Direkt nach dem Auftritt am Lakelive Festival sprach Nemo mit dem Bieler Tagblatt. Als die Journalistin eine Frage zum «politisch aufgeladenen ESC» in Malmö stellte, intervenierte Nemos Presseverantwortliche. Schliesslich brach Nemo das Gespräch ab, weil sich die Fragen «wie ein Angriff» anfühlten. Am Samstag wurde das Rumpf-Interview publiziert und schlägt seither Wellen.
Natürlich, es gehört zum Job der Journalistinnen und Journalisten, Fragen zu stellen. Natürlich, Interviews sollen kritisch sein. Tatsache ist, dass sie es in den Bereichen Sport, Kultur und Showbusiness oftmals nicht sind, weil den Medienschaffenden die Distanz fehlt oder sie sogar Fans sind. Selbst Roger Schawinski, der härteste Talker der Nation, stellte keine harten Fragen mehr, als er Emil zu Gast in seiner Sendung hatte.
Politikerinnen, Wirtschaftsführer und Sängerinnen wollen alle dasselbe: in den Medien gut herüberkommen. Vor, während und nach Interviews tun sie und ihre Entouragen alles, um dieses Ziel zu erreichen. Sie wollen die Bedingungen diktieren. Redaktionen lassen sich nicht selten darauf ein, weil sie Prominenz und Exklusivität hoch gewichten. Das Resultat sind glattgebügelte Interviews, die uns beim Lesen langweilen.
Ich habe früher oft über Musik geschrieben und viele Interviews geführt, etwa mit Marla Glen, Kuno Lauener, 4 Non Blondes oder Gianna Nannini. Das war manchmal beglückend und manchmal zäh. Und manchmal sagten die Stars Dinge, die sie in die Bredouille gebracht hätten. Ich liess allzu Provokatives oder Unreflektiertes stets weg – zuweilen müssen Künstlerinnen und Künstler vor sich selbst geschützt werden.

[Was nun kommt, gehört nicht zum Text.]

-- pv_equiv track=rewrite | github.com/strongbugman/apiman | apiman/flask.py | _covert_path_rule
-- ===== SOURCE A (Python) =====
-- def _covert_path_rule(path: str) -> str:
--     # covert flask variable rules, eg "/path/<int:id>" to "/path/{id}"
--     _subs = []
--     for _sub in path.split("/"):
--         if _sub.startswith("<") and _sub.endswith(">"):
--             _subs.append(f"{{{_sub[1:-1].split(':')[-1]}}}")
--         else:
--             _subs.append(_sub)
--
--     return "/".join(_subs)
-- ===== SOURCE B (Python) =====
-- def _covert_path_rule(path: str) -> str:
--     # single left-to-right scan over the string: no split/join of segment lists
--     out = []
--     i = 0
--     n = len(path)
--     while i < n:
--         j = path.find("/", i)
--         end = n if j == -1 else j          # current segment is path[i:end]
--         if path[i] == "<" and end - i >= 2 and path[end - 1] == ">":
--             name = []
--             for ch in path[i + 1:end - 1]:
--                 if ch == ":":
--                     name = []              # restart after every ':' -> keeps the part after the last ':'
--                 else:
--                     name.append(ch)
--             out.append("{" + "".join(name) + "}")
--         else:
--             out.append(path[i:end])
--         if end < n:
--             out.append("/")
--         i = end + 1
--     return "".join(out)
-- ===== Notes on version B (the rewrite author's own statement) =====
-- stated objective: alternative
-- what changed: A splits the path into a list of segments, transforms each bracketed segment, and joins the list back together; B makes a single left-to-right scan over the string, emitting chunks as it goes and extracting the parameter name after the last colon with one forward pass instead of an inner split.
import Mathlib
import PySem

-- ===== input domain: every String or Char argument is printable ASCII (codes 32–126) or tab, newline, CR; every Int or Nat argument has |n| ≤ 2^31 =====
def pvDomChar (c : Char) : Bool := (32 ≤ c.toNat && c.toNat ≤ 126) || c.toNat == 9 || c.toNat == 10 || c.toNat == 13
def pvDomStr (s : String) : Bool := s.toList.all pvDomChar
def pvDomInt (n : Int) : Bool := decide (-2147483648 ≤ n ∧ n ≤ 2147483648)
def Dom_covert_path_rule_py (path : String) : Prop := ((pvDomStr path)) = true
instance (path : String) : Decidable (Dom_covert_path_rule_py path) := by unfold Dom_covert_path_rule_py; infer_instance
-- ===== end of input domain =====

-- B replaces A's split-into-segments / transform / join pipeline by a single left-to-right
-- scan of the string (objective: alternative, same cost).

-- ===== PORT A =====
-- one segment's transformation: the body of A's for-loop
def pvASeg (sub : List Char) : List Char :=
  if PySem.Chars.startswith sub ['<'] && PySem.Chars.endswith sub ['>'] then
    -- f"{{{_sub[1:-1].split(':')[-1]}}}"; splitOn never returns [], so pyGet? … (-1) is always some and .getD [] is never used
    '{' :: (PySem.List.pyGet? (PySem.Chars.splitOn (PySem.List.slice sub (some 1) (some (-1))) [':']) (-1)).getD [] ++ ['}']
  else sub

def covert_path_rule_py (path : String) : String :=
  let subs := (PySem.Chars.splitOn path.toList ['/']).foldl (fun acc sub => acc ++ [pvASeg sub]) []
  String.mk (PySem.Chars.join ['/'] subs)

-- ===== PORT B =====
def covert_path_rule_py_alt_scan (l : List Char) : List Char :=
  match l with
  | [] => []
  | c :: cs =>
    -- path[i:end]: the chars up to the next '/'
    let seg := (c :: cs).takeWhile (fun x => x ≠ '/')
    let chunk :=
      if c = '<' ∧ 2 ≤ seg.length ∧ seg.getLast? = some '>' then
        -- the inner for-loop over path[i+1:end-1], restarting name at every ':'
        '{' :: ((seg.drop 1).dropLast.foldl (fun nm ch => if ch = ':' then [] else nm ++ [ch]) []) ++ ['}']
      else seg
    match h2 : (c :: cs).drop seg.length with
    | [] => chunk
    | _ :: r => chunk ++ '/' :: covert_path_rule_py_alt_scan r
  termination_by l.length
  decreasing_by
    have := congrArg List.length h2
    simp [List.length_drop] at this
    simp only [List.length_cons]
    omega

def covert_path_rule_py_alt (path : String) : String :=
  String.mk (covert_path_rule_py_alt_scan path.toList)

-- ===== PRECONDITION & SPEC =====
def Spec_covert_path_rule_py (path : String) (out : String) : Prop := out = covert_path_rule_py_alt path
instance (path : String) (out : String) : Decidable (Spec_covert_path_rule_py path out) := by unfold Spec_covert_path_rule_py; infer_instance

-- ===== CLAIM (what is proved, stated in full; the proofs are below) =====
def Claim_equal_covert_path_rule_py : Prop := ∀ (path : String), Dom_covert_path_rule_py path → Spec_covert_path_rule_py path (covert_path_rule_py path)

-- ===== LEMMAS AND PROOFS =====

-- reference splitter on a single-char separator
def pvGlueL (x : List Char) : List (List Char) → List (List Char)
  | [] => [x]
  | y :: ys => (x ++ y) :: ys

def pvSplit (sep : Char) : List Char → List (List Char)
  | [] => [[]]
  | c :: r => if c = sep then [] :: pvSplit sep r else pvGlueL [c] (pvSplit sep r)

theorem pvSplit_ne_nil (sep : Char) (l : List Char) : pvSplit sep l ≠ [] := by
  induction l with
  | nil => simp [pvSplit]
  | cons c r ih =>
    simp only [pvSplit]
    split
    · simp
    · cases h : pvSplit sep r with
      | nil => exact absurd h ih
      | cons y ys => simp [pvGlueL]

theorem pvSplitOn_go_eq (sep : Char) (fuel : Nat) (l cur : List Char) (acc : List (List Char))
    (h : l.length < fuel) :
    PySem.Chars.splitOn.go [sep] fuel l cur acc =
      acc.reverse ++ pvGlueL cur.reverse (pvSplit sep l) := by
  induction fuel generalizing l cur acc with
  | zero => omega
  | succ fuel ih =>
    cases l with
    | nil => simp [PySem.Chars.splitOn.go, pvSplit, pvGlueL]
    | cons c r =>
      by_cases hc : c = sep
      · subst hc
        rw [show PySem.Chars.splitOn.go [c] (fuel+1) (c :: r) cur acc
              = PySem.Chars.splitOn.go [c] fuel r [] (cur.reverse :: acc) from by
            simp [PySem.Chars.splitOn.go, List.isPrefixOf]]
        rw [ih r [] (cur.reverse :: acc) (by simpa using Nat.lt_of_succ_lt_succ (by simpa using h))]
        simp [pvSplit, pvGlueL]
        cases hs : pvSplit c r with
        | nil => exact absurd hs (pvSplit_ne_nil c r)
        | cons y ys => simp [pvGlueL]
      · rw [show PySem.Chars.splitOn.go [sep] (fuel+1) (c :: r) cur acc
              = PySem.Chars.splitOn.go [sep] fuel r (c :: cur) acc from by
            simp [PySem.Chars.splitOn.go, List.isPrefixOf, hc]
            intro hcc; exact absurd hcc.symm hc]
        rw [ih r (c :: cur) acc (by simpa using Nat.lt_of_succ_lt_succ (by simpa using h))]
        simp only [pvSplit, if_neg hc]
        cases hs : pvSplit sep r with
        | nil => exact absurd hs (pvSplit_ne_nil sep r)
        | cons y ys => simp [pvGlueL]

theorem pvSplitOn_eq (sep : Char) (l : List Char) :
    PySem.Chars.splitOn l [sep] = pvSplit sep l := by
  rw [PySem.Chars.splitOn, pvSplitOn_go_eq sep (l.length + 1) l [] [] (by omega)]
  cases hs : pvSplit sep l with
  | nil => exact absurd hs (pvSplit_ne_nil sep l)
  | cons y ys => simp [pvGlueL]

-- A's for-loop builds the map
theorem pvFoldl_map (xs : List (List Char)) (acc : List (List Char)) :
    xs.foldl (fun acc sub => acc ++ [pvASeg sub]) acc = acc ++ xs.map pvASeg := by
  induction xs generalizing acc with
  | nil => simp
  | cons x xs ih => simp [ih]

-- split-head lemmas
theorem pvSplit_no_sep (l : List Char) (h : l.dropWhile (fun x => x ≠ '/') = []) :
    pvSplit '/' l = [l] := by
  induction l with
  | nil => simp [pvSplit]
  | cons c cs ih =>
    simp only [List.dropWhile] at h
    by_cases hc : c = '/'
    · simp [hc] at h
    · simp only [pvSplit, if_neg hc]
      have h' : cs.dropWhile (fun x => x ≠ '/') = [] := by simpa [hc] using h
      rw [ih h']
      have hts : cs.takeWhile (fun x => x ≠ '/') = cs := by
        rw [List.takeWhile_eq_self_iff]
        intro x hx
        have := List.dropWhile_eq_nil_iff.mp h' x hx
        simpa using this
      simp [pvGlueL, List.takeWhile, hc, hts]

theorem pvSplit_cons_sep (l : List Char) (d : Char) (r : List Char)
    (h : l.dropWhile (fun x => x ≠ '/') = d :: r) :
    pvSplit '/' l = l.takeWhile (fun x => x ≠ '/') :: pvSplit '/' r := by
  induction l with
  | nil => simp [List.dropWhile] at h
  | cons c cs ih =>
    by_cases hc : c = '/'
    · subst hc
      simp only [List.dropWhile, decide_not] at h
      simp at h
      simp [pvSplit, List.takeWhile, h.2]
    · simp only [List.dropWhile, decide_not] at h
      simp [hc] at h
      simp only [pvSplit, if_neg hc]
      rw [ih (by simpa [hc] using h)]
      simp [pvGlueL, List.takeWhile, hc]

-- drop past the takeWhile prefix is dropWhile
theorem pvDrop_takeWhile (l : List Char) (p : Char → Bool) :
    l.drop (l.takeWhile p).length = l.dropWhile p := by
  induction l with
  | nil => rfl
  | cons c cs ih =>
    by_cases h : p c
    · simp [List.takeWhile, List.dropWhile, h, ih]
    · simp [List.takeWhile, List.dropWhile, h]

-- _sub[1:-1]
theorem pvSlice_inner (sub : List Char) (h : 2 ≤ sub.length) :
    PySem.List.slice sub (some 1) (some (-1)) = (sub.drop 1).dropLast := by
  simp [PySem.List.slice]
  rw [Nat.min_eq_left (by omega), List.dropLast_eq_take, List.drop_one]
  congr 1
  simp

-- xs[-1] of a list with known last element
theorem pvPyGet_last (ys : List (List Char)) (x : List Char) :
    PySem.List.pyGet? (ys ++ [x]) (-1) = some x := by
  simp [PySem.List.pyGet?, PySem.List.pyIdx?]

-- the suffix of cs after its last ':' (cs itself if there is none)
def pvTail (cs : List Char) : List Char := (cs.reverse.takeWhile (fun x => x ≠ ':')).reverse

def pvName (cs : List Char) : List Char := if ':' ∈ cs then pvTail cs else cs

theorem pvTakeWhile_append_mem (xs ys : List Char) (h : ':' ∈ xs) :
    (xs ++ ys).takeWhile (fun x => x ≠ ':') = xs.takeWhile (fun x => x ≠ ':') := by
  induction xs with
  | nil => simp at h
  | cons a as ih =>
    by_cases ha : a = ':'
    · simp [List.takeWhile, ha]
    · have hmem : ':' ∈ as := by
        rcases List.mem_cons.mp h with h1 | h1
        · exact absurd h1.symm ha
        · exact h1
      rw [List.cons_append]
      simp only [List.takeWhile_cons]
      rw [ih hmem]

theorem pvTail_cons_mem (c : Char) (r : List Char) (h : ':' ∈ r) : pvTail (c :: r) = pvTail r := by
  unfold pvTail
  rw [List.reverse_cons, pvTakeWhile_append_mem r.reverse [c] (List.mem_reverse.mpr h)]

theorem pvTail_colon (r : List Char) (h : ':' ∉ r) : pvTail (':' :: r) = r := by
  unfold pvTail
  rw [List.reverse_cons, List.takeWhile_append]
  rw [List.takeWhile_eq_self_iff.mpr ?_]
  · simp
  · intro x hx
    simp only [List.mem_reverse] at hx
    simp
    rintro rfl
    exact h hx

-- the inner for-loop of B computes the part after the last ':'
theorem pvFold_name (cs : List Char) (acc : List Char) :
    cs.foldl (fun nm ch => if ch = ':' then [] else nm ++ [ch]) acc =
      if ':' ∈ cs then pvTail cs else acc ++ cs := by
  induction cs generalizing acc with
  | nil => simp
  | cons c r ih =>
    by_cases hc : c = ':'
    · subst hc
      simp only [List.foldl, if_pos rfl, ih ([] : List Char), List.mem_cons, true_or, if_true]
      by_cases hr : ':' ∈ r
      · rw [if_pos hr, pvTail_cons_mem ':' r hr]
      · rw [if_neg hr, pvTail_colon r hr]
        simp
    · simp only [List.foldl, if_neg hc, ih (acc ++ [c])]
      have hmem : (':' ∈ c :: r) ↔ (':' ∈ r) := by simp [List.mem_cons, Ne.symm hc, eq_comm, hc]
      by_cases hr : ':' ∈ r
      · rw [if_pos hr, if_pos (hmem.mpr hr), pvTail_cons_mem c r hr]
      · rw [if_neg hr, if_neg (fun h => hr (hmem.mp h))]
        simp

-- the last piece of split(':') is the part after the last ':'
theorem pvSplit_colon_last (cs : List Char) :
    ∃ ys, pvSplit ':' cs = ys ++ [pvName cs] ∧ ((':' ∈ cs) ↔ ys ≠ []) := by
  induction cs with
  | nil => exact ⟨[], by simp [pvSplit, pvName]⟩
  | cons c r ih =>
    obtain ⟨ys, hys, hmem⟩ := ih
    by_cases hc : c = ':'
    · subst hc
      refine ⟨[] :: ys, ?_, by simp⟩
      simp only [pvSplit, if_pos rfl, hys]
      have : pvName (':' :: r) = pvName r := by
        unfold pvName
        by_cases hr : ':' ∈ r
        · rw [if_pos hr, if_pos (by simp), pvTail_cons_mem ':' r hr]
        · rw [if_neg hr, if_pos (by simp), pvTail_colon r hr]
      rw [this]
      simp
    · by_cases hr : ':' ∈ r
      · obtain ⟨z, zs, rfl⟩ : ∃ z zs, ys = z :: zs := by
          cases ys with
          | nil => exact absurd rfl (hmem.mp hr)
          | cons z zs => exact ⟨z, zs, rfl⟩
        refine ⟨(c :: z) :: zs, ?_, by simp [List.mem_cons, hr]⟩
        simp only [pvSplit, if_neg hc, hys, pvGlueL]
        have : pvName (c :: r) = pvName r := by
          unfold pvName
          rw [if_pos hr, if_pos (by simp [hr]), pvTail_cons_mem c r hr]
        rw [this]
        simp [pvGlueL]
      · have hys0 : ys = [] := by by_contra hne; exact hr (hmem.mpr hne)
        subst hys0
        refine ⟨[], ?_, by simp [hc, Ne.symm, hr, eq_comm]⟩
        simp only [pvSplit, if_neg hc, hys, pvGlueL]
        have h1 : pvName r = r := by unfold pvName; rw [if_neg hr]
        have h2 : pvName (c :: r) = c :: r := by
          unfold pvName
          rw [if_neg (by simp [hr]; exact fun h => absurd h.symm hc)]
        simp [h1, h2, pvGlueL]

Der Fall von Nemo ist anders gelagert: Das Talent aus Biel wird seit Monaten im grossen Stil mit Bösartigkeiten und Hass eingedeckt: Zum einen, weil Nemo nicht-binär ist und ein drittes Geschlecht propagiert, zum anderen, weil Nemo beim ESC den Boykottaufruf gegen Israel mitgetragen haben soll.
Nemo keine kritischen Fragen zu stellen zu den Vorgängen in Malmö, wäre unjournalistisch, natürlich, aber die Medien haben auch eine Verantwortung, nicht unnötig Öl ins Feuer zu giessen. Selbst das, was im Bieler Tagblatt vom geplanten Interview nun übrig geblieben ist, hat den Mob sofort mobilisiert.
Keine überzeugende Rolle spielte Nemos Plattenlabel: Zunächst legte es schriftlich fest, dass die Journalistin auf politische Fragen verzichten solle, rückte aber später wieder davon ab. Zudem verzichtete es darauf, das Interview zurückzuziehen.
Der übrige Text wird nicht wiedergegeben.